The high availability and enhanced computing power of clustering is all the rage with high-end server manufacturers, and IBM Corp. nd Amdahl Corp. today are introducing new packages of hardware and software for suites of clustered servers combined with shared storage.
IBM's venerable RS/6000 division, already known for its clustering expertise, is announcing a new variation of the RS/6000 S70 -- the Advanced model -- which increases reliability of system I/O and doubles memory capacity to a maximum of 32GB; the RS/6000 HA-S70 Advanced Cluster Server (ACS), an off-the-shelf solution including two S70 Advanced servers coupled with IBM's High Availability Cluster Multi-Processor (HACMP) software; and the RS/6000 SP System Attachment Adapter, a hardware switch attachment that connects S70 servers to the SP (the RS/6000 supercomputer model).
The range of new functionality on IBM's already-mature RS/6000 clustering technology was of note, one analyst said.
"IBM has really extended a lot of clustering capabilities," said Harvey Hindin, senior research analyst at D.H. Brown Associates, in Port Chester, N.Y. "I have to say this will help them maintain the RS/6000 and SP position in the high end."
S70 Advanced servers, sold as stand-alone products, are priced from $150,000 for models including two 262-MHz Power PC RS64-II processors, the unit's new I/O drawer with redundant, hot-swappable power and cooling, and as many as four I/O drawers per server. Storage and main memory are additional. The units are now available.
The ACS cluster includes two RS/6000 S70 servers, powered by four 262-MHz PowerPC RS64-II RISC processors (the units scale to 12 processors), and contain 2GB of memory and 72.8GB of hard disk storage. High Availability Cluster Multi-Processing for AIX -- IBM's Unix variant, optimized for clusters -- controls the cluster. Database and enterprise resource planning software from Baan, Oracle, SAP, and IBM are the most commonly exploited uses of clusters such as IBM's.
The RS/6000 HA-S70 ACS is scheduled to be available by the end of this month, priced from $445,072.
IBM's new SP System Attachment Adapter allows for the inclusion of S70 servers within RS/6000 SP clusters. As many as eight S70s may be attached to clusters of as many as 32 nodes.

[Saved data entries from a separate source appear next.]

-- pv_equiv track=rewrite | github.com/kkhuong/advantage-gambling | UTH.py | runner_runner_flush_draw
-- ===== SOURCE A (Python) =====
-- import collections
-- import copy
--
-- def runner_runner_flush_draw(hand, board):
--     """Indicate whether the hand has a runner-runner flush draw. That is, if two
--     more card of the modal suit were to come onto the board, the hand would
--     become a flush.
--
--     [Does the same thing as flush_draw() but with one line changed]
--
--     Assumptions:
--         Though it does not make sense to use this function on a board of 5 cards,
--         we use this function as a helper for live_3_flush(hand, )
--
--     Args:
--         hand: A list containing (up to 2) cards (string representation)
--         board: A list containing (up to 5) cards (string representation)
--
--     Examples:
--         >>> runner_runner_flush_draw(['Th'], ['Js', '4h', '2h'])
--         True
--
--     Returns:
--         Returns a two-tuple (b, s) where
--             b is a boolean indicating the existence of 4-flush
--             s is a character indicating the modal suit
--     """
--     cards = copy.deepcopy(hand) + copy.deepcopy(board)
--     suits = [c[1] for c in cards]
--
--     suit_counts = collections.Counter(suits)
--     for suit, count in suit_counts.items():
--         if count >= 3 and has_suit_in_hand(suit, hand):
--             return (True, suit)
--     return (False, None)
--
-- def has_suit_in_hand(s, hand):
--     """Do you have a card of suit s? This might be useful if we are designing
--     a bluff catcher.
--
--     Args:
--         s: A character indicating suit (i.e., 'd', 'h', 's', or 'c')
--         hand: A list containing (up to 2) cards (string representation)
--
--     Examples:
--         >>> has_suit_in_hand('h', ['Ah'])
--         True
--
--         >>> has_suit_in_hand('h', ['As', 'Kd'])
--         False
--
--     Returns:
--         A boolean.
--     """
--     suits = { c[1] for c in hand }
--     return s in suits
-- ===== SOURCE B (Python) =====
-- def runner_runner_flush_draw(hand, board):
--     cards = hand + board
--     for card in hand:
--         suit = card[1]
--         if sum(1 for c in cards if c[1] == suit) >= 3:
--             return (True, suit)
--     return (False, None)
-- ===== Notes on version B (the rewrite author's own statement) =====
-- stated objective: simpler
-- what changed: B drops the deep copies, the Counter and the hand-suit set: it scans hand in order and, for each hand card, counts that card's suit across hand+board with one direct scan, returning on the first suit with count >= 3.
import Mathlib
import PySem

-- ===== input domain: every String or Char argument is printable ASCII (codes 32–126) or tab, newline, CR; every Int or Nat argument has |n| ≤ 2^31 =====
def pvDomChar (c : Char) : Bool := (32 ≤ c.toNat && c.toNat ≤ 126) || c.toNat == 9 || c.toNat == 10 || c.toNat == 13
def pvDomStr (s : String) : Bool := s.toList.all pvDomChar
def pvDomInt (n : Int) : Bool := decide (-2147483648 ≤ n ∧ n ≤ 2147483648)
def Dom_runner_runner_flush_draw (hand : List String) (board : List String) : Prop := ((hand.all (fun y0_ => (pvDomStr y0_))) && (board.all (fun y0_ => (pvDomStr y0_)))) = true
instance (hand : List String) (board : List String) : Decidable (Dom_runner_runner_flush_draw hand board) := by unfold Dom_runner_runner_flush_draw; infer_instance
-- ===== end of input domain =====

-- B replaces A's Counter + hand-suit set + deep copies by a direct in-order scan of hand,
-- counting each hand card's suit across hand+board (objective: simpler). No mutation occurs in A.

-- ===== PORT A =====
-- c[1] as the 1-character string Python returns; Pre_ guarantees the index is in range (getD "" unreachable inside Pre_)
def pvSuit (c : String) : String := ((PySem.Str.pyGet? c 1).map (fun ch => String.ofList [ch])).getD ""

def has_suit_in_hand (s : String) (hand : List String) : Bool :=
  PySem.Set.contains (PySem.Set.ofList (hand.map (fun c => pvSuit c))) s

-- the 'for suit, count in suit_counts.items()' loop with its early return
def pvALoop (hand : List String) : List (String × Int) → Bool × Option String
  | [] => (false, none)
  | (suit, count) :: rest =>
      if 3 ≤ count ∧ has_suit_in_hand suit hand = true then (true, some suit)
      else pvALoop hand rest

def runner_runner_flush_draw (hand : List String) (board : List String) : Bool × Option String :=
  let cards := hand ++ board
  let suits := cards.map (fun c => pvSuit c)
  let suit_counts := PySem.Dict.counter suits
  pvALoop hand suit_counts.items

-- ===== PORT B =====
-- the 'for card in hand' loop; the inner sum(1 for c in cards if c[1] == suit) is the countP
def pvBLoop (cards : List String) : List String → Bool × Option String
  | [] => (false, none)
  | card :: rest =>
      let suit := pvSuit card
      if 3 ≤ (cards.countP (fun c => pvSuit c == suit) : Int) then (true, some suit)
      else pvBLoop cards rest

def runner_runner_flush_draw_alt (hand : List String) (board : List String) : Bool × Option String :=
  let cards := hand ++ board
  pvBLoop cards hand

-- ===== PRECONDITION & SPEC =====
-- Pre_ excludes exactly the inputs where Python A raises IndexError: some card string shorter than 2 characters.
def Pre_runner_runner_flush_draw (hand : List String) (board : List String) : Prop :=
  ∀ c ∈ hand ++ board, (2 : Int) ≤ PySem.Str.len c
instance (hand : List String) (board : List String) : Decidable (Pre_runner_runner_flush_draw hand board) := by unfold Pre_runner_runner_flush_draw; infer_instance
def pvWitness_runner_runner_flush_draw : List String × List String := (["Th"], ["Js", "4h", "2h"])

def Spec_runner_runner_flush_draw (hand : List String) (board : List String) (out : Bool × Option String) : Prop := out = runner_runner_flush_draw_alt hand board
instance (hand : List String) (board : List String) (out : Bool × Option String) : Decidable (Spec_runner_runner_flush_draw hand board out) := by unfold Spec_runner_runner_flush_draw; infer_instance

-- ===== CLAIM (what is proved, stated in full; the proofs are below) =====
def Claim_equal_runner_runner_flush_draw : Prop := ∀ (hand : List String) (board : List String), Dom_runner_runner_flush_draw hand board → Pre_runner_runner_flush_draw hand board → Spec_runner_runner_flush_draw hand board (runner_runner_flush_draw hand board)

-- ===== LEMMAS AND PROOFS =====

-- A's loop is a find? over the items list
theorem pvALoop_eq_find? (hand : List String) (items : List (String × Int)) :
    pvALoop hand items =
      match items.find? (fun p => decide (3 ≤ p.2) && has_suit_in_hand p.1 hand) with
      | some p => (true, some p.1)
      | none => (false, none) := by
  induction items with
  | nil => rfl
  | cons p rest ih =>
      obtain ⟨s, c⟩ := p
      by_cases h : 3 ≤ c ∧ has_suit_in_hand s hand = true
      · simp [pvALoop, h]
      · have hb : (decide (3 ≤ c) && has_suit_in_hand s hand) = false := by
          cases hcs : has_suit_in_hand s hand with
          | false => simp
          | true =>
              have h1 : ¬ 3 ≤ c := fun h1 => h ⟨h1, hcs⟩
              simp [h1]
        simp [pvALoop, h, hb, ih]

-- B's loop is a find? over hand
theorem pvBLoop_eq_find? (cards : List String) (hand : List String) :
    pvBLoop cards hand =
      match hand.find? (fun card => decide (3 ≤ (cards.countP (fun c => pvSuit c == pvSuit card) : Int))) with
      | some card => (true, some (pvSuit card))
      | none => (false, none) := by
  induction hand with
  | nil => rfl
  | cons card rest ih =>
      by_cases h : 3 ≤ (cards.countP (fun c => pvSuit c == pvSuit card) : Int)
      · have h' : 3 ≤ cards.countP (fun c => pvSuit c == pvSuit card) := by exact_mod_cast h
        simp [pvBLoop, h, h']
      · have h' : ¬ 3 ≤ cards.countP (fun c => pvSuit c == pvSuit card) := by exact_mod_cast h
        simp [pvBLoop, h, h', ih]

theorem find?_congr_mem {α : Type} {p q : α → Bool} :
    ∀ (l : List α), (∀ a ∈ l, p a = q a) → l.find? p = l.find? q := by
  intro l
  induction l with
  | nil => intro _; rfl
  | cons x t ih =>
      intro h
      have hx := h x (by simp)
      by_cases hp : p x = true
      · simp [hp, hx ▸ hp]
      · have hq : q x ≠ true := by rw [← hx]; exact hp
        simp [hp, hq, ih (fun a ha => h a (by simp [ha]))]

-- find? over a Set built by foldl add: dedup and ordering do not change the first match
theorem find?_foldl_add {α : Type} [BEq α] [LawfulBEq α] (p : α → Bool) :
    ∀ (l acc : List α), ((l.foldl PySem.Set.add acc).find? p) = (acc.find? p).or (l.find? p) := by
  intro l
  induction l with
  | nil => intro acc; simp [List.foldl_nil]
  | cons x t ih =>
      intro acc
      have step : (x :: t).foldl PySem.Set.add acc = t.foldl PySem.Set.add (PySem.Set.add acc x) := rfl
      rw [step, ih]
      by_cases hx : PySem.Set.contains acc x = true
      · have hmem0 : x ∈ acc := List.contains_iff_mem.mp hx
        have hadd : PySem.Set.add acc x = acc := by
          unfold PySem.Set.add
          simp [hmem0]
        rw [hadd]
        cases h : acc.find? p with
        | some v => simp
        | none =>
            have hmem : x ∈ acc := by
              have hx' : acc.contains x = true := hx
              exact List.contains_iff_mem.mp hx' 
            have hpx : p x = false := by
              have := List.find?_eq_none.mp h x hmem
              simpa using this
            simp [hpx]
      · have hmem0 : x ∉ acc := fun hm => hx (List.contains_iff_mem.mpr hm)
        have hadd : PySem.Set.add acc x = acc ++ [x] := by
          unfold PySem.Set.add
          simp [hmem0]
        rw [hadd, List.find?_append]
        cases h : acc.find? p with
        | some v => simp
        | none =>
            by_cases hpx : p x = true
            · simp [hpx]
            · simp [hpx]

theorem has_suit_iff (s : String) (hand : List String) :
    has_suit_in_hand s hand = true ↔ s ∈ hand.map (fun c => pvSuit c) := by
  unfold has_suit_in_hand
  constructor
  · intro h
    have : s ∈ PySem.Set.ofList (hand.map (fun c => pvSuit c)) := by
      simpa [PySem.Set.contains] using h
    exact (PySem.Set.mem_ofList _ _).mp this
  · intro h
    have : s ∈ PySem.Set.ofList (hand.map (fun c => pvSuit c)) := (PySem.Set.mem_ofList _ _).mpr h
    simpa [PySem.Set.contains] using this

-- ===== VERDICT (by name: the statement is the Claim_ definition above) =====
theorem runner_runner_flush_draw_spec : Claim_equal_runner_runner_flush_draw := by
  unfold Claim_equal_runner_runner_flush_draw
  intro hand board _ _
  unfold Spec_runner_runner_flush_draw
  show pvALoop hand (PySem.Dict.counter ((hand ++ board).map (fun c => pvSuit c))).items
      = pvBLoop (hand ++ board) hand
  set cards := hand ++ board with hcards
  set suits := cards.map (fun c => pvSuit c) with hsuits
  set hs := hand.map (fun c => pvSuit c) with hhs
  set bs := board.map (fun c => pvSuit c) with hbs
  have hsplit : suits = hs ++ bs := by simp [hsuits, hcards, hhs, hbs]
  -- the two loop shapes
  rw [pvALoop_eq_find?, pvBLoop_eq_find?, PySem.Dict.items_counter, List.find?_map]
  -- abbreviate the count predicate
  set q : String → Bool := fun s => decide (3 ≤ (suits.count s : Int)) with hq
  have hcount : ∀ s : String, (cards.countP (fun c => pvSuit c == s) : Int) = (suits.count s : Int) := by
    intro s
    have : suits.count s = cards.countP (fun c => pvSuit c == s) := by
      rw [hsuits, List.count_eq_countP, List.countP_map]
      rfl
    rw [this]
  have hBpred : (fun card => decide (3 ≤ (cards.countP (fun c => pvSuit c == pvSuit card) : Int)))
      = (fun card => q (pvSuit card)) := by
    funext card; rw [hcount, hq]
  -- A's find? over the counter keys reduces to hs.find? q
  have hApred : ((fun p : String × Int => decide (3 ≤ p.2) && has_suit_in_hand p.1 hand) ∘
      (fun k => (k, (suits.count k : Int)))) = fun k => q k && has_suit_in_hand k hand := by
    funext k; simp [hq]
  have hofList : PySem.Set.ofList suits = suits.foldl PySem.Set.add [] := rfl
  have hAfind : (PySem.Set.ofList suits).find? (fun k => q k && has_suit_in_hand k hand)
      = hs.find? q := by
    rw [hofList, find?_foldl_add]
    have : (List.find? (fun k => q k && has_suit_in_hand k hand) ([] : List String)) = none := rfl
    rw [this, Option.none_or, hsplit, List.find?_append]
    have hhsf : hs.find? (fun k => q k && has_suit_in_hand k hand) = hs.find? q := by
      apply find?_congr_mem
      intro a ha
      have : has_suit_in_hand a hand = true := (has_suit_iff a hand).mpr (hhs ▸ ha)
      simp [this]
    rw [hhsf]
    cases h : hs.find? q with
    | some v => simp
    | none =>
        have hqnone : ∀ a ∈ hs, q a = false := by
          intro a ha
          have := List.find?_eq_none.mp h a ha
          simpa using this
        have : bs.find? (fun k => q k && has_suit_in_hand k hand) = none := by
          rw [List.find?_eq_none]
          intro b _
          by_cases hb : has_suit_in_hand b hand = true
          · have hbhs : b ∈ hs := hhs ▸ (has_suit_iff b hand).mp hb
            simp [hqnone b hbhs]
          · simp [hb]
        simp [this]
  rw [hApred, hAfind, hBpred]
  -- hs.find? q is the mapped hand.find?
  have hmapfind : hs.find? q = (hand.find? (fun card => q (pvSuit card))).map (fun c => pvSuit c) := by
    rw [hhs, List.find?_map]; rfl
  rw [hmapfind]
  cases h : hand.find? (fun card => q (pvSuit card)) with
  | some card => simp
  | none => simp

The switch is now available for $10,000 but requires the use of Parallel System Support Programs for AIX, a parallel-systems enabling software scheduled to be available in late November from IBM for $15,000.

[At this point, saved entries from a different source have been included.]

-- pv_equiv track=rewrite | github.com/ricardoborenstein/-scripts-scylla-sa-testing-framework | environments/benchmark/configure_stress_profile.py | distribute_operations
-- ===== SOURCE A (Python) =====
-- def distribute_operations(read_ratio, queries):
--     operations = {query: 1 for query in queries}  # Start with 1 operation per query
--     total_assigned_ops = len(queries)  # One operation per query initially assigned
--     additional_ops = read_ratio - total_assigned_ops
--
--     # Distribute remaining operations based on the ratio
--     while additional_ops > 0:
--         for query in queries:
--             if additional_ops <= 0:
--                 break
--             operations[query] += 1
--             additional_ops -= 1
--
--     return operations
-- ===== SOURCE B (Python) =====
-- def distribute_operations(read_ratio, queries):
--     n = len(queries)
--     ops = {}
--     if n == 0:
--         return ops
--     extra = read_ratio - n
--     q, r = divmod(extra, n) if extra > 0 else (0, 0)
--     for i, query in enumerate(queries):
--         ops[query] = ops.get(query, 1) + q + (1 if i < r else 0)
--     return ops
-- ===== Notes on version B (the rewrite author's own statement) =====
-- stated objective: alternative
-- what changed: B replaces A's round-robin while/for loop (one dict increment per distributed operation) by a single enumerate pass that computes each position's share in closed form with divmod(extra, n).
import Mathlib
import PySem

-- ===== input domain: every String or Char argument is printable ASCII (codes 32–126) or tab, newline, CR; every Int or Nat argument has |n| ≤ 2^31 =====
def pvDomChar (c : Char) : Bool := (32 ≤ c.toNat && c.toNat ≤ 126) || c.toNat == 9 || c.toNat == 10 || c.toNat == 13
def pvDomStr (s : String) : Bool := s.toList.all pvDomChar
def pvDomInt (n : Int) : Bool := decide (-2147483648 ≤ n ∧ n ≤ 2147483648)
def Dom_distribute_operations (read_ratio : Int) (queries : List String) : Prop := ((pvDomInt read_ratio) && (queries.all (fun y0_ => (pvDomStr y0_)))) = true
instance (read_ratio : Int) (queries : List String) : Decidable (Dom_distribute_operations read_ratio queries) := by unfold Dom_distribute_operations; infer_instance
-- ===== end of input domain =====

-- B computes each query's share directly with divmod instead of A's one-by-one round-robin loop.

-- ===== PORT A =====
-- inner 'for query in queries' with the 'if additional_ops <= 0: break'
def pvPassA (ops : PySem.Dict String Int) (extra : Int) : List String → PySem.Dict String Int × Int
  | [] => (ops, extra)
  | q :: rest =>
      if extra ≤ 0 then (ops, extra)
      else pvPassA (ops.modify q 0 (· + 1)) (extra - 1) rest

Amdahl, a subsidiary of Fujitsu, has joined Fujitsu teamserver servers (two to six processors, with eight-way machines planned by year's end), Amdahl LVS storage systems and services, and LifeKeeper for Windows NT high-availability software into a package providing application fail-over over Fibre Channel connections.

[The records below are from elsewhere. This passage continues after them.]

-- wsum(m, i): weighted digit sum by repeated divmod, least-significant digit first.
-- The fuel is a totality guard only: wsum passes m.toNat + 1, more than the recursion depth
-- (Python B never returns from wsum on m < 0 — RecursionError — and those inputs are outside Pre_).
def wsumF : Nat → Int → Nat → Int
  | 0, _, _ => 0
  | f + 1, m, i =>
      if m ≤ 0 then 0
      else PySem.Int.mod m 10 * PySem.List.pyGetD seqB (PySem.Int.mod (i : Int) 6) 0
           + wsumF f (PySem.Int.floordiv m 10) (i + 1)

def wsum (m : Int) (i : Nat) : Int := wsumF (m.toNat + 1) m i

-- 'return n if s == n else thirt(s)'; fuel n.toNat + 2 is a totality guard only (the value
-- strictly decreases each round on Pre_, so at most n + 2 rounds happen)
def altGo : Nat → Int → Int
  | 0, _ => 0
  | f + 1, n =>
      let s := wsum n 0
      if s = n then n else altGo f s

def thirt_alt (n : Int) : Int := altGo (n.toNat + 2) n

-- ===== PRECONDITION & SPEC =====
-- Pre_ excludes n < 0: there str(n) starts with '-' and A raises ValueError at int('-')
def Pre_thirt (n : Int) : Prop := 0 ≤ n
instance (n : Int) : Decidable (Pre_thirt n) := by unfold Pre_thirt; infer_instance
def pvWitness_thirt : Int := 13

def Spec_thirt (n : Int) (out : Int) : Prop := out = thirt_alt n
instance (n : Int) (out : Int) : Decidable (Spec_thirt n out) := by unfold Spec_thirt; infer_instance

-- ===== CLAIM (what is proved, stated in full; the proofs are below) =====
def Claim_equal_thirt : Prop := ∀ (n : Int), Dom_thirt n → Pre_thirt n → Spec_thirt n (thirt n)

-- ===== LEMMAS AND PROOFS =====

theorem wsum_dec (m : Int) (h : ¬ m ≤ 0) : (PySem.Int.floordiv m 10).toNat < m.toNat := by
  have h10 : PySem.Int.floordiv m 10 = m / 10 := PySem.Int.floordiv_eq_ediv_of_pos (by norm_num)
  rw [h10]; omega

theorem wsumF_congr : ∀ (f1 f2 : Nat) (m : Int) (i : Nat), m.toNat < f1 → m.toNat < f2 →
    wsumF f1 m i = wsumF f2 m i := by
  intro f1
  induction f1 with
  | zero => intro f2 m i h1; omega
  | succ g ih =>
    intro f2 m i h1 h2
    cases f2 with
    | zero => omega
    | succ h =>
      show wsumF (g + 1) m i = wsumF (h + 1) m i
      by_cases hm : m ≤ 0
      · simp [wsumF, hm]
      · have hd := wsum_dec m hm
        simp only [wsumF, if_neg hm]
        rw [ih h (PySem.Int.floordiv m 10) (i + 1) (by omega) (by omega)]

theorem wsum_eq (m : Int) (i : Nat) :
    wsum m i = if m ≤ 0 then 0
      else PySem.Int.mod m 10 * PySem.List.pyGetD seqB (PySem.Int.mod (i : Int) 6) 0
           + wsum (PySem.Int.floordiv m 10) (i + 1) := by
  by_cases hm : m ≤ 0
  · simp [wsum, wsumF, hm]
  · have hd := wsum_dec m hm
    rw [if_neg hm]
    show wsumF (m.toNat + 1) m i = _
    simp only [wsumF, if_neg hm]
    rw [wsumF_congr m.toNat ((PySem.Int.floordiv m 10).toNat + 1) (PySem.Int.floordiv m 10) (i + 1)
      (by omega) (by omega)]
    rfl

theorem seqB_getD_bounds (j : Nat) : 1 ≤ seqB.getD (j % 6) 0 ∧ seqB.getD (j % 6) 0 ≤ 12 := by
  have h : j % 6 < 6 := Nat.mod_lt _ (by norm_num)
  set k := j % 6 with hk
  interval_cases k <;> simp [seqB]

theorem wB_cast (i : Nat) :
    PySem.List.pyGetD seqB (PySem.Int.mod (i : Int) 6) 0 = seqB.getD (i % 6) 0 := by
  have h : PySem.Int.mod (i : Int) 6 = ((i % 6 : Nat) : Int) := by
    exact_mod_cast PySem.Int.mod_natCast i 6
  rw [h, PySem.List.pyGetD_natCast]

theorem wsum_nonneg_aux : ∀ (k : Nat) (m : Int), m.toNat ≤ k → ∀ i : Nat, 0 ≤ wsum m i := by
  intro k
  induction k with
  | zero =>
    intro m hk i
    rw [wsum_eq, if_pos (by omega)]
  | succ k ih =>
    intro m hk i
    rw [wsum_eq]
    by_cases hm : m ≤ 0
    · rw [if_pos hm]
    · rw [if_neg hm, wB_cast]
      have hd := wsum_dec m hm
      have h1 := ih (PySem.Int.floordiv m 10) (by omega) (i + 1)
      have h2 : 0 ≤ PySem.Int.mod m 10 := PySem.Int.mod_nonneg m (by norm_num)
      have h3 := (seqB_getD_bounds i).1
      nlinarith

theorem wsum_nonneg (m : Int) (i : Nat) : 0 ≤ wsum m i :=
  wsum_nonneg_aux m.toNat m le_rfl i

theorem wsum_le_aux : ∀ (k : Nat) (m : Int), m.toNat ≤ k → 0 ≤ m → ∀ i : Nat, wsum m i ≤ 12 * m := by
  intro k
  induction k with
  | zero =>
    intro m hk hm i
    rw [wsum_eq, if_pos (by omega)]; omega
  | succ k ih =>
    intro m hk hm i
    rw [wsum_eq]
    by_cases h0 : m ≤ 0
    · rw [if_pos h0]; omega
    · rw [if_neg h0, wB_cast]
      have hmod : PySem.Int.mod m 10 = m % 10 := PySem.Int.mod_eq_emod_of_pos (by norm_num)
      have hdiv : PySem.Int.floordiv m 10 = m / 10 := PySem.Int.floordiv_eq_ediv_of_pos (by norm_num)
      have hd := wsum_dec m h0
      have ih' := ih (PySem.Int.floordiv m 10) (by omega) (by rw [hdiv]; omega) (i + 1)
      rw [hdiv] at ih'
      rw [hmod, hdiv]
      have hw := (seqB_getD_bounds i).1
      have hw2 := (seqB_getD_bounds i).2
      have h1 : m % 10 * seqB.getD (i % 6) 0 ≤ m % 10 * 12 := by
        have : (0:Int) ≤ m % 10 := by omega
        nlinarith
      omega

theorem wsum_le (m : Int) (i : Nat) (hm : 0 ≤ m) : wsum m i ≤ 12 * m :=
  wsum_le_aux m.toNat m le_rfl hm i

theorem wsum_pos_aux : ∀ (k : Nat) (m : Int), m.toNat ≤ k → ∀ i : Nat, 0 < m → 0 < wsum m i := by
  intro k
  induction k with
  | zero => intro m hk i h; omega
  | succ k ih =>
    intro m hk i h
    rw [wsum_eq, if_neg (by omega), wB_cast]
    have hmod : PySem.Int.mod m 10 = m % 10 := PySem.Int.mod_eq_emod_of_pos (by norm_num)
    have hdiv : PySem.Int.floordiv m 10 = m / 10 := PySem.Int.floordiv_eq_ediv_of_pos (by norm_num)
    have hd := wsum_dec m (by omega)
    have hw := (seqB_getD_bounds i).1
    rw [hmod, hdiv]
    by_cases hm0 : m % 10 = 0
    · have hrec := ih (PySem.Int.floordiv m 10) (by omega) (i + 1) (by rw [hdiv]; omega)
      rw [hdiv] at hrec
      rw [hm0, zero_mul]
      omega
    · have h1 : (1:Int) ≤ m % 10 := by omega
      have hfirst : (1:Int) ≤ m % 10 * seqB.getD (i % 6) 0 := by nlinarith
      have hrest := wsum_nonneg (m / 10) (i + 1)
      rw [← hdiv] at hrest
      rw [hdiv] at hrest
      omega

"Availability is a key issue in the NT market, especially in comparison with Unix," said Ali Jenab, vice president of systems marketing at Amdahl.
A basic Amdahl cluster package includes two Fujitsu teamservers and one Amdahl LVS 4000 Storage unit attached via Fibre Channel Arbitrated Loop (FCAL). The LifeKeeper for Windows NT software allows cascading fail-over across as many as 16 nodes. Amdahl says it will also make available cluster packages using Microsoft Cluster Server supporting two-node and simple, one-to-one fail-over.
This straight-ahead approach, occasionally scoffed at by node-hungry vendors, is actually a strong strategy, Hindin said, because his research indicates that at least 80 percent of clusters being employed are of the two-node variety.
"This is where Microsoft is so smart," Hindin said. "As usual, they are in the sweet spot."
Pricing for Amdahl's cluster packages was not available but would range widely, according to a company representative.